サラエヴォの墓地は、かつてオリンピックスタジアムだった (2/2ページ)

心に残る家族葬



1991年、まずは地理的、経済的に最も西側に近かったスロヴェニアが独立、続いてクロアチア、そして1992年には、サラエヴォを首都とするボスニア・ヘルツェゴビナが独立を宣言する。スロヴェニア、クロアチアに比べ、民族の混在率が高かったボスニアはの内戦は泥沼化し、約3年半の間に死者約20万人、難民・避難民約220万人が発生。第2次大戦以降、ヨーロッパで最悪の紛争となった。

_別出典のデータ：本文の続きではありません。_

-- pv_equiv track=rewrite | github.com/normbernardi/code_repo | Python/Numerology/upto_n2.py | upto_n
-- ===== SOURCE A (Python) =====
-- def end_of_line(n: int) -> bool:
--     r = 1
--     while (r * (r + 1)) // 2 < n:
--         r += 1
--     return n == (r * (r + 1)) // 2
--
-- def upto_n(n: int) -> str:
--     CRLF = "\n"
--     output = ""
--     for i in range(1, n):
--         item = f'{i:4}'
--         if end_of_line(i):
--             item += CRLF
--         output += item
--     output += f'{n:4}' + CRLF + "**" + CRLF
--     return output
-- ===== SOURCE B (Python) =====
-- def upto_n(n: int) -> str:
--     output = ""
--     t, k = 1, 1  # t = next triangular number, t = k*(k+1)//2
--     for i in range(1, n):
--         output += f'{i:4}'
--         if i == t:
--             output += '\n'
--             k += 1
--             t += k
--     return output + f'{n:4}' + '\n**\n'
-- ===== Notes on version B (the rewrite author's own statement) =====
-- stated objective: faster
-- what changed: B drops the helper end_of_line (which re-searches the triangular sequence from r=1 for every i) and instead carries the next triangular number t = k*(k+1)//2 as running state through a single pass, advancing it only when i hits it.
import Mathlib
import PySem

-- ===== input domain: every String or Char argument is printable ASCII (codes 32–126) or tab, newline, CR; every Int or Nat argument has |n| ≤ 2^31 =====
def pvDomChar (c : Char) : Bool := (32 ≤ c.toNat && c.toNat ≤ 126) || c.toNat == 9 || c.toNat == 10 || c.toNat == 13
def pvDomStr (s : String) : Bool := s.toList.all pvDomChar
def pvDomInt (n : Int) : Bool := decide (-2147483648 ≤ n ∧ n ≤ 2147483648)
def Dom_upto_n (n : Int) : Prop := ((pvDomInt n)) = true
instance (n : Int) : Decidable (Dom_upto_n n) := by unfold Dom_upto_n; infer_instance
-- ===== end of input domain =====

-- B replaces A's per-element triangular-number search (inner while loop) by a running
-- next-triangular pointer advanced with the single pass: O(n) instead of O(n·√n); measurably faster.

-- f'{i:4}': str(i) right-justified with spaces to width 4 (exact: Python pads with spaces on the left)
def pyFmt4 (i : Int) : String :=
  String.ofList (List.replicate (4 - (PySem.Int.toChars i).length) ' ' ++ PySem.Int.toChars i)

-- ===== PORT A =====
-- termination helper for A's while loop: r ≤ r*(r+1)//2
theorem pvTriGe (r : Int) : r ≤ PySem.Int.floordiv (r * (r + 1)) 2 := by
  rw [(PySem.Int.le_floordiv_iff_mul_le (by omega) : r ≤ _ ↔ _)]
  by_cases h : r ≤ 0
  · nlinarith
  · nlinarith

def endOfLineLoop (n : Int) (r : Int) : Int :=
  if PySem.Int.floordiv (r * (r + 1)) 2 < n then endOfLineLoop n (r + 1) else r
termination_by (n - r).toNat
decreasing_by
  have := pvTriGe r
  omega

def end_of_line (n : Int) : Bool :=
  let r := endOfLineLoop n 1
  n == PySem.Int.floordiv (r * (r + 1)) 2

def upto_n (n : Int) : String :=
  let output := (PySem.List.pyRange 1 n 1).foldl
    (fun output i =>
      let item := pyFmt4 i
      let item := if end_of_line i then item ++ "\n" else item
      output ++ item) ""
  output ++ pyFmt4 n ++ "\n" ++ "**" ++ "\n"

-- ===== PORT B =====
def upto_n_alt (n : Int) : String :=
  let s := (PySem.List.pyRange 1 n 1).foldl
    (fun (s : String × Int × Int) i =>
      let output := s.1 ++ pyFmt4 i
      if i == s.2.1 then (output ++ "\n", s.2.1 + (s.2.2 + 1), s.2.2 + 1)
      else (output, s.2.1, s.2.2))
    ("", 1, 1)
  s.1 ++ pyFmt4 n ++ "\n**\n"

-- ===== PRECONDITION & SPEC =====
def Spec_upto_n (n : Int) (out : String) : Prop := out = upto_n_alt n
instance (n : Int) (out : String) : Decidable (Spec_upto_n n out) := by unfold Spec_upto_n; infer_instance

-- ===== CLAIM (what is proved, stated in full; the proofs are below) =====
def Claim_equal_upto_n : Prop := ∀ (n : Int), Dom_upto_n n → Spec_upto_n n (upto_n n)

-- ===== LEMMAS AND PROOFS =====

-- tri K = K*(K+1)//2, the K-th triangular number
def tri (K : Int) : Int := PySem.Int.floordiv (K * (K + 1)) 2

theorem two_mul_tri (K : Int) : 2 * tri K = K * (K + 1) := by
  have hdvd : (2 : Int) ∣ K * (K + 1) := (Int.even_mul_succ_self K).two_dvd
  have := Int.ediv_mul_cancel hdvd
  unfold tri
  rw [PySem.Int.floordiv_eq_ediv_of_pos (by omega)]
  omega

theorem tri_mono {a b : Int} (h0 : 0 ≤ a) (h : a ≤ b) : tri a ≤ tri b := by
  have ha := two_mul_tri a
  have hb := two_mul_tri b
  nlinarith

theorem tri_succ (K : Int) : tri (K + 1) = tri K + (K + 1) := by
  have h1 := two_mul_tri K
  have h2 := two_mul_tri (K + 1)
  nlinarith

theorem endOfLineLoop_eq (i : Int) : ∀ (r K : Int), 1 ≤ r → r ≤ K →
    tri (K - 1) < i → i ≤ tri K → endOfLineLoop i r = K := by
  intro r K hr hrK hlo hhi
  induction hm : (K - r).toNat generalizing r with
  | zero =>
    have : r = K := by omega
    subst this
    unfold endOfLineLoop
    exact if_neg (not_lt.mpr hhi)
  | succ m ih =>
    have hrK' : r < K := by omega
    have hcond : PySem.Int.floordiv (r * (r + 1)) 2 < i :=
      lt_of_le_of_lt (tri_mono (by omega) (by omega)) hlo
    unfold endOfLineLoop
    rw [if_pos hcond]
    exact ih (r + 1) (by omega) (by omega) (by omega)

theorem eol_iff {K i : Int} (hK : 1 ≤ K) (hlo : tri (K - 1) < i) (hhi : i ≤ tri K) :
    end_of_line i = (i == tri K) := by
  unfold end_of_line
  rw [endOfLineLoop_eq i 1 K le_rfl hK hlo hhi]
  rfl

theorem fold_eq (n : Int) : ∀ (i K : Int) (out : String), 1 ≤ K →
    tri (K - 1) < i → i ≤ tri K →
    ((PySem.List.pyRange i n 1).foldl
      (fun (s : String × Int × Int) j =>
        let output := s.1 ++ pyFmt4 j
        if j == s.2.1 then (output ++ "\n", s.2.1 + (s.2.2 + 1), s.2.2 + 1)
        else (output, s.2.1, s.2.2)) (out, tri K, K)).1
    = (PySem.List.pyRange i n 1).foldl
      (fun output j =>
        let item := pyFmt4 j
        let item := if end_of_line j then item ++ "\n" else item
        output ++ item) out := by
  intro i K out hK hlo hhi
  induction hm : (n - i).toNat generalizing i K out with
  | zero =>
    rw [PySem.List.pyRange_one_eq_nil (by omega)]
    rfl
  | succ m ih =>
    have hin : i < n := by omega
    rw [PySem.List.pyRange_one_cons hin]
    simp only [List.foldl_cons]
    have heol := eol_iff hK hlo hhi
    by_cases hit : i = tri K
    · have hbeq : (i == tri K) = true := by simp [hit]
      simp only [heol, hbeq, if_pos]
      have hstep : tri K + (K + 1) = tri (K + 1) := by
        have := tri_succ K
        omega
      rw [hstep, ← String.append_assoc]
      exact ih (i + 1) (K + 1) _ (by omega)
        (by rw [show K + 1 - 1 = K by ring]; omega)
        (by rw [tri_succ]; omega) (by omega)
    · have hbeq : (i == tri K) = false := by simp [hit]
      simp only [heol, hbeq, if_false, Bool.false_eq_true]
      exact ih (i + 1) K _ hK (by omega)
        (by have := hhi; omega) (by omega)

-- ===== VERDICT (by name: the statement is the Claim_ definition above) =====
theorem upto_n_spec : Claim_equal_upto_n := by
  intro n _
  unfold Spec_upto_n upto_n upto_n_alt
  have h := fold_eq n 1 1 "" le_rfl (by decide) (by decide)
  have htri : tri 1 = 1 := by decide
  rw [htri] at h
  dsimp only
  rw [h, String.append_assoc, String.append_assoc, String.append_assoc,
    show ("\n" : String) ++ ("**" ++ "\n") = "\n**\n" from rfl,
    ← String.append_assoc]
-- A's loop computes the six label filters, each appended to its accumulator
theorem pv_bucket_spec (cs : List pvCart) : forall E N C S U T : List pvCart,
    cs.foldl pvBucketStep (E, N, C, S, U, T) =
      (E ++ pvFilt "empty" cs, N ++ pvFilt "noMaNGAplate" cs, C ++ pvFilt "MaNGA_complete" cs,
       S ++ pvFilt "MaNGA_noStarted" cs, U ++ pvFilt "unknown" cs, T ++ pvFilt "MaNGA_started" cs) := by
  induction cs with
  | nil => intros; simp [pvFilt]
  | cons x cs ih =>
    intro E N C S U T
    simp only [List.foldl_cons]
    by_cases h0 : x.2.2.2.1 = "empty"
    · simp [pvBucketStep, h0, ih, pvFilt, List.filter_cons]
    · by_cases h1 : x.2.2.2.1 = "noMaNGAplate"
      · simp [pvBucketStep, h0, h1, ih, pvFilt, List.filter_cons]
      · by_cases h2 : x.2.2.2.1 = "MaNGA_complete"
        · simp [pvBucketStep, h0, h1, h2, ih, pvFilt, List.filter_cons]
        · by_cases h3 : x.2.2.2.1 = "MaNGA_noStarted"
          · simp [pvBucketStep, h0, h1, h2, h3, ih, pvFilt, List.filter_cons]
          · by_cases h4 : x.2.2.2.1 = "unknown"
            · simp [pvBucketStep, h0, h1, h2, h3, h4, ih, pvFilt, List.filter_cons]
            · by_cases h5 : x.2.2.2.1 = "MaNGA_started"
              · simp [pvBucketStep, h0, h1, h2, h3, h4, h5, ih, pvFilt, List.filter_cons]
              · simp [pvBucketStep, h0, h1, h2, h3, h4, h5, ih, pvFilt, List.filter_cons]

■おびただしい数の死者を埋葬するために墓地と化したオリンピックスタジアム

ボスニア全土で繰り広げられた戦闘により、当然サラエヴォのオリンピック会場も破壊された。増大する死者により墓地が不足し、土地の多いオリンピック会場やサッカー場は全て墓地と化したのである。
1995年、ボスニア紛争は終結した。それ以後、五輪会場の一部は再建されたがほとんどは放置され廃墟と化する。その周辺にはおびただしい数の墓標だけが残り、ほとんどの墓石には、1992年から1995年の没年月日が記されている。


■カタリーナ・ヴィットの願い

カタリーナ・ヴィットは、サラエヴォ五輪後、1988年のカルガリー五輪でも金メダルを獲得し、五輪2連覇の偉業を達成する。その後現役を引退し、共産圏では珍しかったプロスケーターとなるが、1994年、プロ選手の参加が認められたリレハンメル五輪で3度目の五輪出場を果たす。

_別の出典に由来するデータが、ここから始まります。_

-- pv_equiv track=rewrite | github.com/croatis/OptimizingTrafficLightsWithML | Driver.py | getThroughput
-- ===== SOURCE A (Python) =====
-- def getThroughput(trafficLight, carsWaitingBefore, carsWaitingAfter):
--     if not carsWaitingBefore:
--         return 0
--     elif not carsWaitingAfter:
--         return len(carsWaitingBefore)
--     else:
--         carsThrough = { k : carsWaitingBefore[k] for k in set(carsWaitingBefore) - set(carsWaitingAfter) }
--         return len(carsThrough)
-- ===== SOURCE B (Python) =====
-- def getThroughput(trafficLight, carsWaitingBefore, carsWaitingAfter):
--     return len(set(carsWaitingBefore) | set(carsWaitingAfter)) - len(carsWaitingAfter)
-- ===== Notes on version B (the rewrite author's own statement) =====
-- stated objective: alternative
-- what changed: B computes the answer by inclusion-exclusion -- the size of the union of the two key sets minus the size of the after dict -- instead of A's guarded set-difference plus dict-comprehension; no membership filtering of before's keys and no intermediate dict.
import Mathlib
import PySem

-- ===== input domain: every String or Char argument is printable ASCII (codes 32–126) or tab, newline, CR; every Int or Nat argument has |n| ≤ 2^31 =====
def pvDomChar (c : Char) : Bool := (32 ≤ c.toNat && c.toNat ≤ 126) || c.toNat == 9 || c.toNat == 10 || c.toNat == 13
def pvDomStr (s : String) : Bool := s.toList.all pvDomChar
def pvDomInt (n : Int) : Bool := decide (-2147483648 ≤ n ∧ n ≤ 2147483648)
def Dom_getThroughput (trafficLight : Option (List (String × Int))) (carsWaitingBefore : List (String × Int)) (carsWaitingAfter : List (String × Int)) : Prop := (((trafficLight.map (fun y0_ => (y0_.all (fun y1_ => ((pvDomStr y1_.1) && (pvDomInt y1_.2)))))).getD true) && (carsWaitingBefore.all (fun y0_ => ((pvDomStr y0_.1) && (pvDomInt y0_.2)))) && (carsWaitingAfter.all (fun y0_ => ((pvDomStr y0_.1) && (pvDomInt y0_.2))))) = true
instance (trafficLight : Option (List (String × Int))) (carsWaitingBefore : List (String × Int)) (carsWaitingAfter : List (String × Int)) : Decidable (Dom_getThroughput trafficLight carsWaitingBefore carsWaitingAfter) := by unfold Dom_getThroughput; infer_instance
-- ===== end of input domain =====

-- B replaces A's guarded set-difference/dict-comprehension body with a single inclusion-exclusion formula: |set(before) | set(after)| - len(after) (objective: alternative).


-- ===== PORT A =====
-- dict arguments are association lists; set(dict) iterates keys, len(dict) counts keys.
def getThroughput (trafficLight : Option (List (String × Int))) (carsWaitingBefore : List (String × Int)) (carsWaitingAfter : List (String × Int)) : Int :=
  if carsWaitingBefore = [] then 0
  else if carsWaitingAfter = [] then (carsWaitingBefore.length : Int)
  else
    let beforeDict := PySem.Dict.ofList carsWaitingBefore
    let diffKeys : PySem.Set String :=
      PySem.Set.diff (PySem.Set.ofList (carsWaitingBefore.map (·.1)))
                     (PySem.Set.ofList (carsWaitingAfter.map (·.1)))
    -- {k : carsWaitingBefore[k] for k in diffKeys}; every k comes from beforeDict's keys, so getD's default is never taken
    let carsThrough := PySem.Dict.ofList (diffKeys.map (fun k => (k, beforeDict.getD k 0)))
    (carsThrough.size : Int)

-- ===== PORT B =====
-- len(set(carsWaitingBefore) | set(carsWaitingAfter)) - len(carsWaitingAfter)
def getThroughput_alt (trafficLight : Option (List (String × Int))) (carsWaitingBefore : List (String × Int)) (carsWaitingAfter : List (String × Int)) : Int :=
  ((PySem.Set.union (PySem.Set.ofList (carsWaitingBefore.map (·.1)))
                    (PySem.Set.ofList (carsWaitingAfter.map (·.1)))).length : Int)
    - (carsWaitingAfter.length : Int)

-- ===== PRECONDITION & SPEC =====
-- Pre_ restricts the association lists to distinct keys: both dict parameters come from Python dicts,
-- which cannot contain duplicate keys, so duplicate-key lists correspond to no Python input.
def Pre_getThroughput (trafficLight : Option (List (String × Int))) (carsWaitingBefore : List (String × Int)) (carsWaitingAfter : List (String × Int)) : Prop :=
  (carsWaitingBefore.map Prod.fst).Nodup ∧ (carsWaitingAfter.map Prod.fst).Nodup
instance (trafficLight : Option (List (String × Int))) (carsWaitingBefore : List (String × Int)) (carsWaitingAfter : List (String × Int)) : Decidable (Pre_getThroughput trafficLight carsWaitingBefore carsWaitingAfter) := by unfold Pre_getThroughput; infer_instance

def pvWitness_getThroughput : (Option (List (String × Int))) × (List (String × Int)) × (List (String × Int)) :=
  (none, [("a", 1), ("b", 2)], [("b", 3)])

def Spec_getThroughput (trafficLight : Option (List (String × Int))) (carsWaitingBefore : List (String × Int)) (carsWaitingAfter : List (String × Int)) (out : Int) : Prop := out = getThroughput_alt trafficLight carsWaitingBefore carsWaitingAfter
instance (trafficLight : Option (List (String × Int))) (carsWaitingBefore : List (String × Int)) (carsWaitingAfter : List (String × Int)) (out : Int) : Decidable (Spec_getThroughput trafficLight carsWaitingBefore carsWaitingAfter out) := by unfold Spec_getThroughput; infer_instance

-- ===== CLAIM (what is proved, stated in full; the proofs are below) =====
def Claim_equal_getThroughput : Prop := ∀ (trafficLight : Option (List (String × Int))) (carsWaitingBefore : List (String × Int)) (carsWaitingAfter : List (String × Int)), Dom_getThroughput trafficLight carsWaitingBefore carsWaitingAfter → Pre_getThroughput trafficLight carsWaitingBefore carsWaitingAfter → Spec_getThroughput trafficLight carsWaitingBefore carsWaitingAfter (getThroughput trafficLight carsWaitingBefore carsWaitingAfter)

-- ===== LEMMAS AND PROOFS =====

-- inclusion-exclusion on nodup lists: |s \ t| = |s ∪ t| - |t|
theorem incl_excl (s t : List String) (hs : s.Nodup) (ht : t.Nodup) :
    ((PySem.Set.diff s t).length : Int) = ((PySem.Set.union s t).length : Int) - (t.length : Int) := by
  have hd : (PySem.Set.diff s t).Nodup := PySem.Set.nodup_diff s t hs
  have hu : (PySem.Set.union s t).Nodup := PySem.Set.nodup_union s t hs
  have hdF : (PySem.Set.diff s t).toFinset = s.toFinset \ t.toFinset := by
    ext x; simp [PySem.Set.mem_diff]
  have huF : (PySem.Set.union s t).toFinset = s.toFinset ∪ t.toFinset := by
    ext x; simp [PySem.Set.mem_union]
  have hdl : (PySem.Set.diff s t).length = (s.toFinset \ t.toFinset).card := by
    rw [← hdF, List.toFinset_card_of_nodup hd]
  have hul : (PySem.Set.union s t).length = (s.toFinset ∪ t.toFinset).card := by
    rw [← huF, List.toFinset_card_of_nodup hu]
  have htl : t.length = t.toFinset.card := (List.toFinset_card_of_nodup ht).symm
  have hcard : (s.toFinset \ t.toFinset).card + t.toFinset.card = (s.toFinset ∪ t.toFinset).card :=
    Finset.card_sdiff_add_card s.toFinset t.toFinset
  rw [hdl, hul, htl]; omega

theorem getThroughput_spec' (trafficLight : Option (List (String × Int))) (carsWaitingBefore : List (String × Int)) (carsWaitingAfter : List (String × Int))
    (hpre : Pre_getThroughput trafficLight carsWaitingBefore carsWaitingAfter) :
    getThroughput trafficLight carsWaitingBefore carsWaitingAfter
      = getThroughput_alt trafficLight carsWaitingBefore carsWaitingAfter := by
  obtain ⟨hB, hA⟩ := hpre
  have hBn : (carsWaitingBefore.map (·.1)).Nodup := hB
  have hAn : (carsWaitingAfter.map (·.1)).Nodup := hA
  have hBset : PySem.Set.ofList (carsWaitingBefore.map (·.1)) = carsWaitingBefore.map (·.1) :=
    PySem.Set.ofList_eq_self_of_nodup _ hBn
  have hAset : PySem.Set.ofList (carsWaitingAfter.map (·.1)) = carsWaitingAfter.map (·.1) :=
    PySem.Set.ofList_eq_self_of_nodup _ hAn
  unfold getThroughput getThroughput_alt
  by_cases hb : carsWaitingBefore = []
  · subst hb
    have hu : PySem.Set.union ([] : PySem.Set String) (List.map (fun x => x.1) carsWaitingAfter)
        = List.map (fun x => x.1) carsWaitingAfter := by
      have h1 : PySem.Set.union ([] : PySem.Set String) (List.map (fun x => x.1) carsWaitingAfter)
          = PySem.Set.ofList (List.map (fun x => x.1) carsWaitingAfter) := by
        simp [PySem.Set.union, PySem.Set.update, PySem.Set.ofList_eq_foldl]
      rw [h1, hAset]
    simp [hAset, hu]
  · by_cases ha : carsWaitingAfter = []
    · subst ha
      simp only [hb, if_false]
      rw [hBset]
      have hu : PySem.Set.union (carsWaitingBefore.map (·.1))
          (PySem.Set.ofList ((List.map (·.1) ([] : List (String × Int))))) = carsWaitingBefore.map (·.1) := rfl
      rw [hu]
      simp
    · simp only [hb, ha, if_false]
      have hdiff_nodup : (PySem.Set.diff (PySem.Set.ofList (carsWaitingBefore.map (·.1)))
          (PySem.Set.ofList (carsWaitingAfter.map (·.1)))).Nodup :=
        PySem.Set.nodup_diff _ _ (PySem.Set.nodup_ofList _)
      set diffKeys := PySem.Set.diff (PySem.Set.ofList (carsWaitingBefore.map (·.1)))
          (PySem.Set.ofList (carsWaitingAfter.map (·.1))) with hdk
      have hsize : (PySem.Dict.ofList (diffKeys.map
            (fun k => (k, (PySem.Dict.ofList carsWaitingBefore).getD k 0)))).size
          = diffKeys.length := by
        have hkeys : (PySem.Dict.ofList (diffKeys.map
              (fun k => (k, (PySem.Dict.ofList carsWaitingBefore).getD k 0)))).keys
            = PySem.Set.ofList ((diffKeys.map
              (fun k => (k, (PySem.Dict.ofList carsWaitingBefore).getD k 0))).map Prod.fst) := by
          have := PySem.Dict.keys_foldl_insert_key
            (diffKeys.map (fun k => (k, (PySem.Dict.ofList carsWaitingBefore).getD k 0)))
            (Prod.fst) (fun _ p => p.2) PySem.Dict.empty
          simpa [PySem.Dict.ofList, PySem.Set.update_nil_left, PySem.Dict.keys_empty] using this
        have hmapfst : (diffKeys.map
              (fun k => (k, (PySem.Dict.ofList carsWaitingBefore).getD k 0))).map Prod.fst
            = diffKeys := by
          simp [List.map_map, Function.comp_def]
        have hk2 : (PySem.Dict.ofList (diffKeys.map
              (fun k => (k, (PySem.Dict.ofList carsWaitingBefore).getD k 0)))).keys = diffKeys := by
          rw [hkeys, hmapfst, PySem.Set.ofList_eq_self_of_nodup _ hdiff_nodup]
        calc (PySem.Dict.ofList (diffKeys.map
                (fun k => (k, (PySem.Dict.ofList carsWaitingBefore).getD k 0)))).size
            = (PySem.Dict.ofList (diffKeys.map
                (fun k => (k, (PySem.Dict.ofList carsWaitingBefore).getD k 0)))).keys.length := by
              simp [PySem.Dict.size, PySem.Dict.keys]
          _ = diffKeys.length := by rw [hk2]
      simp only [hsize]
      rw [hdk, hBset, hAset]
      rw [incl_excl _ _ hBn hAn, List.length_map]

-- ===== VERDICT (by name: the statement is the Claim_ definition above) =====
theorem getThroughput_spec : Claim_equal_getThroughput := by
  intro tl b a _ hpre
  exact getThroughput_spec' tl b a hpre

28歳のヴィットは体型も変化し、技術では若い現役選手たちに遠く及ばす、18歳の頃の輝きは失われていたが、有名な反戦歌「花はどこへ行った」に乗せたフリーで、戦闘の最中だったサラエヴォの現状を世界に伝えようとした姿は美しかった。

これからは、五輪会場が墓地になるような歴史が繰り返さない事を願うばかりである。